As part of the celebrations for the millenary of the Abbey of San Miniato al Monte in Florence, held in 2018, an extensive restoration project was carried out, including the restoration of the bronze eagles that stand upon the summit of the marble tabernacle made by Michelozzo called “Cappella del Crocifisso”, placed in front of the entrance. Commissioned by Piero di Cosimo de Medici, the two eagles (approximately 42 cm high and 35 cm wide), clutching bales of cloth to represent the ancient Arte di Calimala, were cast and decorated by Maso di Bartolomeo from 28 January 1448 to 22 April 1449. Supported by the Friends of Florence Foundation, the restoration aimed to recover the legibility of the surfaces, bringing the original gilding affected by corrosion products, aged coatings, and disfiguring deposits back to its ancient splendor. Some details about the expenditures for lost-wax casting—“le due aquile in ottone per mettere insu la Chappella de marmo…”—can be found in the Journal d’un sculpteur Florentin au XVe siècle [26], where the prices of wood, wax, iron, and bronze are exactly reported.
Prior to restoration, the knowledge of execution techniques and the state of conservation of ancient artifacts is necessary for gaining awareness of historical and artistic value, as well as to set up appropriate intervention strategies. Due to the great artistic value of historic objects, the use of non-invasive portable instrumentation has gained significant interest in the last twenty years. Since non-invasive measurements do not require any contact with the examined object, they can be performed on the entire surface of interest, extending to a virtually infinite number of points with a clear advantage in terms of data representativeness.

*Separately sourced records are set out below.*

-- pv_equiv track=rewrite | github.com/VarunArora14/Personal-Blog-Chatbot | app/pages/Query_Decomposition.py | reciprocalRankFusionSources
-- ===== SOURCE A (Python) =====
-- def reciprocalRankFusionSources(results: list[list], k=60):
--     '''
--     Pass all the sources and sort in order of most occuring sources
--     '''
--     fused_scores = {}
--
--     for sources in results:
--         for rank, source in enumerate(sources):
--             if source not in fused_scores:
--                 fused_scores[source] = 0
--             fused_scores[source] += 1 / (rank + k)
--
--     # No need to send scores for using sources as context
--     reranked_results = [
--         sourceUrl
--         for sourceUrl, score in sorted(fused_scores.items(), key=lambda x: x[1], reverse=True)
--     ]
--
--     # Return the reranked results as a list of tuples, each containing the document and its fused score
--     return reranked_results[:4] # return top 4 results only
-- ===== SOURCE B (Python) =====
-- def reciprocalRankFusionSources(results: list[list], k=60):
--     scores = {}
--     for sources in results:
--         for rank, source in enumerate(sources):
--             scores[source] = scores.get(source, 0) + 1 / (rank + k)
--     remaining = list(scores.items())
--     top = []
--     while remaining and len(top) < 4:
--         best = max(remaining, key=lambda item: item[1])
--         top.append(best[0])
--         remaining.remove(best)
--     return top
-- ===== Notes on version B (the rewrite author's own statement) =====
-- stated objective: alternative
-- what changed: Replaces the full stable reverse sort plus [:4] slice with a bounded selection loop that repeatedly extracts the first-maximum source (at most 4 rounds), and accumulates scores via dict.get with a default instead of a membership-guarded += .
import Mathlib
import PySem

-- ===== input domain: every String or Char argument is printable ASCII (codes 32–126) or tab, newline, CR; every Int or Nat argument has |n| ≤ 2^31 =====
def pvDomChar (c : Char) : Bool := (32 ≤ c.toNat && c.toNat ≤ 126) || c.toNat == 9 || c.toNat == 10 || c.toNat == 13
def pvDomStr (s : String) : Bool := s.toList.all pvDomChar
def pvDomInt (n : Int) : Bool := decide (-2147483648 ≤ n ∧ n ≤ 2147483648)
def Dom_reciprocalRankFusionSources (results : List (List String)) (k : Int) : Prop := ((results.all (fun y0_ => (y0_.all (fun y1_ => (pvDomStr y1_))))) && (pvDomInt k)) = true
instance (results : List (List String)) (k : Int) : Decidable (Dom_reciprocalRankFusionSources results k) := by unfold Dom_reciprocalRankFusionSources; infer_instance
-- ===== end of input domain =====

-- ===== PORT A =====
-- A: nested-loop RRF accumulation into a dict, then full stable reverse sort by score, map to urls, slice [:4].
-- Scores 1/(rank+k) are modelled exactly as rationals (ℚ); Pre_ excludes the ZeroDivisionError inputs.
def reciprocalRankFusionSources (results : List (List String)) (k : Int) : List String :=
  let fused_scores : PySem.Dict String ℚ :=
    results.foldl (fun d sources =>
      (PySem.List.enumerate sources).foldl (fun d p =>
        let d' := if (PySem.Dict.get? d p.2).isNone then PySem.Dict.insert d p.2 0 else d
        PySem.Dict.insert d' p.2 (PySem.Dict.getD d' p.2 0 + 1 / ((p.1 : ℚ) + (k : ℚ)))) d)
      (PySem.Dict.mk [])
  let reranked_results :=
    (PySem.List.sorted fused_scores.items (fun x => x.2) true).map (fun x => x.1)
  PySem.List.slice reranked_results none (some 4)

-- ===== PORT B =====
-- B: same scores via dict.get accumulation, then repeated first-max extraction (at most 4 rounds).
def selTop : Nat -> List (String × ℚ) -> List String
  | 0, _ => []
  | c+1, remaining =>
    match PySem.List.max? remaining (fun it => it.2) with
    | none => []
    | some best => best.1 :: selTop c ((PySem.List.remove? remaining best).getD remaining)

def reciprocalRankFusionSources_alt (results : List (List String)) (k : Int) : List String :=
  let scores : PySem.Dict String ℚ :=
    results.foldl (fun d sources =>
      (PySem.List.enumerate sources).foldl (fun d p =>
        PySem.Dict.insert d p.2 (PySem.Dict.getD d p.2 0 + 1 / ((p.1 : ℚ) + (k : ℚ)))) d)
      (PySem.Dict.mk [])
  selTop 4 scores.items

-- ===== PRECONDITION & SPEC =====
-- Pre_ excludes exactly the inputs where Python raises ZeroDivisionError: some row has an index
-- rank with rank + k = 0 (i.e. 0 <= -k < row length); both Pythons raise there.
def Pre_reciprocalRankFusionSources (results : List (List String)) (k : Int) : Prop :=
  ∀ l ∈ results, 0 < k ∨ (l.length : Int) ≤ -k
instance (results : List (List String)) (k : Int) : Decidable (Pre_reciprocalRankFusionSources results k) := by unfold Pre_reciprocalRankFusionSources; infer_instance
def pvWitness_reciprocalRankFusionSources : List (List String) × Int := ([["a", "b"], ["b"]], 60)

def Spec_reciprocalRankFusionSources (results : List (List String)) (k : Int) (out : List String) : Prop := out = reciprocalRankFusionSources_alt results k
instance (results : List (List String)) (k : Int) (out : List String) : Decidable (Spec_reciprocalRankFusionSources results k out) := by unfold Spec_reciprocalRankFusionSources; infer_instance

-- ===== CLAIM (what is proved, stated in full; the proofs are below) =====
def Claim_equal_reciprocalRankFusionSources : Prop := ∀ (results : List (List String)) (k : Int), Dom_reciprocalRankFusionSources results k → Pre_reciprocalRankFusionSources results k → Spec_reciprocalRankFusionSources results k (reciprocalRankFusionSources results k)

-- ===== LEMMAS AND PROOFS =====

-- sorted over a snoc is one insertBy step (insertion sort reading the list left to right)
lemma pvSorted_snoc (xs : List (String × ℚ)) (x : String × ℚ) :
    PySem.List.sorted (xs ++ [x]) (fun p => p.2) true =
      PySem.List.insertBy (fun a b => decide (b.2 < a.2)) x
        (PySem.List.sorted xs (fun p => p.2) true) := by
  simp [PySem.List.sorted, List.foldl_append]

lemma pvMax?_snoc_none (xs : List (String × ℚ)) (x : String × ℚ)
    (h : PySem.List.max? xs (fun p => p.2) = none) :
    PySem.List.max? (xs ++ [x]) (fun p => p.2) = some x := by
  unfold PySem.List.max? at h ⊢
  rw [List.foldl_append, h]
  rfl

lemma pvMax?_snoc_some (xs : List (String × ℚ)) (x m : String × ℚ)
    (h : PySem.List.max? xs (fun p => p.2) = some m) :
    PySem.List.max? (xs ++ [x]) (fun p => p.2) =
      if m.2 < x.2 then some x else some m := by
  unfold PySem.List.max? at h ⊢
  rw [List.foldl_append, h]
  rfl

lemma pvRemove_snoc_mem (xs : List (String × ℚ)) (x v : String × ℚ) (hv : v ∈ xs) :
    (PySem.List.remove? (xs ++ [x]) v).getD [] = (PySem.List.remove? xs v).getD [] ++ [x] := by
  obtain ⟨i, hi⟩ := Option.isSome_iff_exists.mp (List.isSome_idxOf?.mpr hv)
  obtain ⟨hlt, hgex, hmin⟩ := List.idxOf?_eq_some_iff.mp hi
  have hi' : List.idxOf? v (xs ++ [x]) = some i := by
    refine List.idxOf?_eq_some_iff.mpr ⟨by simp; omega, ?_, ?_⟩
    · rwa [List.getElem_append_left hlt]
    · intro j hj
      rw [List.getElem_append_left (lt_trans hj hlt)]
      exact hmin j hj
  simp only [PySem.List.remove?, hi, hi', Option.map_some, Option.getD_some]
  exact List.eraseIdx_append_of_lt_length hlt _

lemma pvRemove_snoc_self (xs : List (String × ℚ)) (x : String × ℚ) (hx : x ∉ xs) :
    (PySem.List.remove? (xs ++ [x]) x).getD [] = xs := by
  have hi : List.idxOf? x (xs ++ [x]) = some xs.length := by
    refine List.idxOf?_eq_some_iff.mpr ⟨by simp, by simp, ?_⟩
    intro j hj
    rw [List.getElem_append_left hj]
    exact fun h => hx (h ▸ List.getElem_mem hj)
  simp only [PySem.List.remove?, hi, Option.map_some, Option.getD_some]
  rw [List.eraseIdx_append_of_length_le (le_refl _)]
  simp

-- the head of Python's stable reverse sort is the FIRST maximum, and the tail is the
-- stable reverse sort of the list with that first maximum removed
lemma pvSortedHead (xs : List (String × ℚ)) (m : String × ℚ)
    (hm : PySem.List.max? xs (fun p => p.2) = some m) :
    PySem.List.sorted xs (fun p => p.2) true =
      m :: PySem.List.sorted ((PySem.List.remove? xs m).getD []) (fun p => p.2) true := by
  induction xs using List.reverseRecOn generalizing m with
  | nil => simp [PySem.List.max?] at hm
  | append_singleton xs x ih =>
    cases hmx : PySem.List.max? xs (fun p => p.2) with
    | none =>
      have hxs : xs = [] := (PySem.List.max?_eq_none_iff _ _).mp hmx
      subst hxs
      rw [pvMax?_snoc_none [] x hmx] at hm
      cases hm
      simp [PySem.List.sorted, PySem.List.insertBy, PySem.List.remove?]
    | some m0 =>
      rw [pvMax?_snoc_some xs x m0 hmx] at hm
      by_cases hlt : m0.2 < x.2
      · rw [if_pos hlt] at hm
        obtain rfl : x = m := Option.some.inj hm
        have hub : ∀ y ∈ xs, y.2 ≤ m0.2 := PySem.List.max?_isMax hmx
        have hnm : x ∉ xs := fun hmem => absurd (lt_of_le_of_lt (hub x hmem) hlt) (lt_irrefl _)
        rw [pvSorted_snoc, pvRemove_snoc_self xs x hnm]
        cases hs : PySem.List.sorted xs (fun p => p.2) true with
        | nil => simp [PySem.List.insertBy]
        | cons y ys =>
          have hy : y ∈ xs := (PySem.List.mem_sorted _ _ _ _).mp (hs ▸ List.mem_cons_self)
          have hyx : y.2 < x.2 := lt_of_le_of_lt (hub y hy) hlt
          simp [PySem.List.insertBy, hyx]
      · rw [if_neg hlt] at hm
        obtain rfl : m0 = m := Option.some.inj hm
        rw [pvSorted_snoc, ih m0 hmx,
          pvRemove_snoc_mem xs x m0 (PySem.List.max?_mem hmx), pvSorted_snoc]
        simp [PySem.List.insertBy, hlt]

lemma pvSelTop_succ (c : Nat) (xs : List (String × ℚ)) (m : String × ℚ)
    (hm : PySem.List.max? xs (fun it => it.2) = some m) :
    selTop (c + 1) xs = m.1 :: selTop c ((PySem.List.remove? xs m).getD xs) := by
  rw [selTop]
  split
  · rename_i h
    rw [h] at hm
    cases hm
  · rename_i best h
    rw [h] at hm
    cases hm
    rfl

-- B's bounded selection loop is take-c of A's sorted url list
lemma pvSelTop_eq (c : Nat) (xs : List (String × ℚ)) :
    selTop c xs = ((PySem.List.sorted xs (fun p => p.2) true).map (fun p => p.1)).take c := by
  induction c generalizing xs with
  | zero => simp [selTop]
  | succ c ih =>
    cases hm : PySem.List.max? xs (fun p => p.2) with
    | none =>
      have hxs : xs = [] := (PySem.List.max?_eq_none_iff _ _).mp hm
      subst hxs
      rfl
    | some m =>
      obtain ⟨i, hi⟩ := Option.isSome_iff_exists.mp
        (List.isSome_idxOf?.mpr (PySem.List.max?_mem hm))
      have hl : PySem.List.remove? xs m = some (xs.eraseIdx i) := by
        simp [PySem.List.remove?, hi]
      rw [pvSelTop_succ c xs m hm, pvSortedHead xs m hm, hl]
      simp only [Option.getD_some, List.map_cons, List.take_succ_cons, ih]

-- A's guarded "+=" body equals B's get-with-default body, dict by dict
lemma pvBody_eq (k : Int) (d : PySem.Dict String ℚ) (p : Int × String) :
    (let d' := if (PySem.Dict.get? d p.2).isNone then PySem.Dict.insert d p.2 0 else d
     PySem.Dict.insert d' p.2 (PySem.Dict.getD d' p.2 0 + 1 / ((p.1 : ℚ) + (k : ℚ)))) =
      PySem.Dict.insert d p.2 (PySem.Dict.getD d p.2 0 + 1 / ((p.1 : ℚ) + (k : ℚ))) := by
  cases hg : PySem.Dict.get? d p.2 with
  | some v => rfl
  | none =>
    have hc : PySem.Dict.contains d p.2 = false :=
      (PySem.Dict.get?_eq_none_iff_contains _ _).mp hg
    have hgd : PySem.Dict.getD d p.2 0 = 0 := by
      simp [PySem.Dict.getD, hg]
    show PySem.Dict.insert (PySem.Dict.insert d p.2 0) p.2
        (PySem.Dict.getD (PySem.Dict.insert d p.2 0) p.2 0 + 1 / ((p.1 : ℚ) + (k : ℚ))) =
      PySem.Dict.insert d p.2 (PySem.Dict.getD d p.2 0 + 1 / ((p.1 : ℚ) + (k : ℚ)))
    rw [PySem.Dict.getD_insert_self, hgd, zero_add]
    apply PySem.Dict.ext
    rw [PySem.Dict.items_insert_of_contains _ _ (PySem.Dict.contains_insert_self d p.2 0),
      PySem.Dict.items_insert_of_not_contains _ _ hc,
      PySem.Dict.items_insert_of_not_contains _ _ hc]
    rw [List.map_append]
    congr 1
    · refine (List.map_congr_left fun q hq => ?_).trans (List.map_id _)
      have hq1 : (q.1 == p.2) = false := by
        refine beq_eq_false_iff_ne.mpr fun h => ?_
        have hct : PySem.Dict.contains d p.2 = true := by
          simp only [PySem.Dict.contains, List.any_eq_true]
          exact ⟨q, hq, by simp [h]⟩
        simp [hct] at hc
      simp [hq1]
    · simp

-- ===== VERDICT (by name: the statement is the Claim_ definition above) =====
theorem reciprocalRankFusionSources_spec : Claim_equal_reciprocalRankFusionSources := by
  intro results k _ _
  unfold Spec_reciprocalRankFusionSources
  have hf : (fun (d : PySem.Dict String ℚ) (p : Int × String) =>
      let d' := if (PySem.Dict.get? d p.2).isNone then PySem.Dict.insert d p.2 0 else d
      PySem.Dict.insert d' p.2 (PySem.Dict.getD d' p.2 0 + 1 / ((p.1 : ℚ) + (k : ℚ)))) =
      (fun (d : PySem.Dict String ℚ) (p : Int × String) =>
      PySem.Dict.insert d p.2 (PySem.Dict.getD d p.2 0 + 1 / ((p.1 : ℚ) + (k : ℚ)))) :=
    funext fun d => funext fun p => pvBody_eq k d p
  simp only [reciprocalRankFusionSources, reciprocalRankFusionSources_alt, hf]
  rw [pvSelTop_eq, PySem.List.slice_to _ (show (0:Int) ≤ 4 by norm_num)]
  rfl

However, compared to the use of bench-top instruments dedicated to the analysis of samples or small objects, the application of portable and non-invasive techniques presents inevitable limitations, including problems of spectral interpretation of materials with multilayer character, as occurs in polychromies. In such cases, the application of a multi-analytical approach, where data derived from non-invasive and micro-invasive techniques are merged, is necessary to yield a more accurate characterization of materials and surface treatments [27]. The information obtained with the preliminary non-invasive study is also functional in guiding sampling, thus reducing the number and size of samples to the bare minimum.
With the aims of characterizing the artistic technique and the state of conservation of the two eagles from the Abbey of San Miniato al Monte and providing useful information for the restoration process (Appendix A), an in-depth diagnostic project was set up. An array of analytical techniques was employed, including non-invasive X-ray fluorescence spectroscopy (XRF), to map and identify the working technique of gilding on bodies and bales of cloth [28,29] with micro-invasive analyses. Regarding the powder samples taken from the surface, the compositions of pigments, deposits, and patinas were identified by combining Fourier-transform infrared (FTIR) spectroscopy [30] and X-ray diffractometry on powders (XRPD). The microstructure, composition of the alloys, and gilding techniques were investigated on micro-fragments through the metallographic observation of cross-sections and scanning electron microscopy coupled with an EDS probe (SEM-EDS) [31].

2. Materials and Methods

The constituent materials, the manufacturing technique, and the state of conservation of the two gilt bronze eagles were determined by a combination of non-invasive investigations carried out on-site with portable instruments and micro-invasive laboratory analysis.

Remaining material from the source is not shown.